Report each line of the records below that uses the word "explicit".

> **Data for this exercise**
= Beginning of Section =
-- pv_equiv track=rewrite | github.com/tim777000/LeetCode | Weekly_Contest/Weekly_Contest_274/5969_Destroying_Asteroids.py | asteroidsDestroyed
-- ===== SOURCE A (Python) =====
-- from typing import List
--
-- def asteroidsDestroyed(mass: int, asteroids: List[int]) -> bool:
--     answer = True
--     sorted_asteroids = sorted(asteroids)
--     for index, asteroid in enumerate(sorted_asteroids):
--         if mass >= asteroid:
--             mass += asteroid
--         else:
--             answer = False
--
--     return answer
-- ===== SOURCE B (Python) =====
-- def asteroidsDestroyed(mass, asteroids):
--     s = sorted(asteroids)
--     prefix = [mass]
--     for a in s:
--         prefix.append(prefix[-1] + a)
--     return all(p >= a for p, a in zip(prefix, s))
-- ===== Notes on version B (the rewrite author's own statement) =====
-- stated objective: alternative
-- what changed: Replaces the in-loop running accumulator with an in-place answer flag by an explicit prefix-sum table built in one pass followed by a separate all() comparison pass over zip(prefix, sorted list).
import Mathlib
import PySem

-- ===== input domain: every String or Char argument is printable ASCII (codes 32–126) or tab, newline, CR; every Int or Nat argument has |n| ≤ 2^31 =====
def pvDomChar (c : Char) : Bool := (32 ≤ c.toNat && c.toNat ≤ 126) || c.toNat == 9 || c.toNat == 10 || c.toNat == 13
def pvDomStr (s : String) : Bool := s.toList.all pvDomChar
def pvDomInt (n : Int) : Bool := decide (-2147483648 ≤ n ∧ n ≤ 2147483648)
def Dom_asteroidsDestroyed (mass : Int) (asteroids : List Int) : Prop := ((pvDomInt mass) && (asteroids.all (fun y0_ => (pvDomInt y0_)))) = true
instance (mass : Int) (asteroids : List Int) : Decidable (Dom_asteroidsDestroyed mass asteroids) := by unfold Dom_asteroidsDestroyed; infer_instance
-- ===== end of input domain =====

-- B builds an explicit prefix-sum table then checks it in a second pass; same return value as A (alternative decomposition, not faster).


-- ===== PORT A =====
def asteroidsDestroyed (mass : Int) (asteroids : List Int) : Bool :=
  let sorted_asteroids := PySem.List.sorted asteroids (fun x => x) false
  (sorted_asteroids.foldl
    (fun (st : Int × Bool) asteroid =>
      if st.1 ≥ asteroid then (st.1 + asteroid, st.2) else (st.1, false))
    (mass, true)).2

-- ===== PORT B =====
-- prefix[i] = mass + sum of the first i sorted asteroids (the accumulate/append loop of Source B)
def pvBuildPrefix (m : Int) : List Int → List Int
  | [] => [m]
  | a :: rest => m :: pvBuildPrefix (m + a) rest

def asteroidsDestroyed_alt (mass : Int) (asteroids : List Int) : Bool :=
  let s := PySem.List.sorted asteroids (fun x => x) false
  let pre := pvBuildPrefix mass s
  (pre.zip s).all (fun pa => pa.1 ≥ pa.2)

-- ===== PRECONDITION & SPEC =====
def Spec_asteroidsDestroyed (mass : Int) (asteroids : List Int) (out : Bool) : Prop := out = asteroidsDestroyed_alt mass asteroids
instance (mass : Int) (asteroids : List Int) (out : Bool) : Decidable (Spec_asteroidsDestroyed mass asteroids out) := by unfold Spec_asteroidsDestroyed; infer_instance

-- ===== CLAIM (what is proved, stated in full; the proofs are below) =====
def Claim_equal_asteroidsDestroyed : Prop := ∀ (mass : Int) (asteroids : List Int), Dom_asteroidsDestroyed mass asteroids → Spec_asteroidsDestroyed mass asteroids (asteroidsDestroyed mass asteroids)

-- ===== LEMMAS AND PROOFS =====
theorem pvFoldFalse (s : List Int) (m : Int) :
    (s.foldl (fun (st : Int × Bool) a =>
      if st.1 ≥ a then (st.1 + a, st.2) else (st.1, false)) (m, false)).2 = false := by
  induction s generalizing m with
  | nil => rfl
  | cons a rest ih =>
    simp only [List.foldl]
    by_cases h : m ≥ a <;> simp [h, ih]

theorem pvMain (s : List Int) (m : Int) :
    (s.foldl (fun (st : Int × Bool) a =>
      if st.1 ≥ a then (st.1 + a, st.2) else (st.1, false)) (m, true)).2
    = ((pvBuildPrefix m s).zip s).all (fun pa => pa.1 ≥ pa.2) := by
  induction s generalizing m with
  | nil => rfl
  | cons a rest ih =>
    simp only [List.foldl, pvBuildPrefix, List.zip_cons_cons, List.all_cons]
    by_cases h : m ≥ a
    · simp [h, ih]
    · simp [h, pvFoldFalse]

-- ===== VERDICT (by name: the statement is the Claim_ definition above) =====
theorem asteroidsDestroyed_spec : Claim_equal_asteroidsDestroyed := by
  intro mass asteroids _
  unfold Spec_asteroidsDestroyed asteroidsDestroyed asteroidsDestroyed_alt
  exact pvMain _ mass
= End of Section =
> **Solution for this exercise**
-- what changed: Replaces the in-loop running accumulator with an in-place answer flag by an explicit prefix-sum table built in one pass followed by a separate all() comparison pass over zip(prefix, sorted list).
-- B builds an explicit prefix-sum table then checks it in a second pass; same return value as A (alternative decomposition, not faster).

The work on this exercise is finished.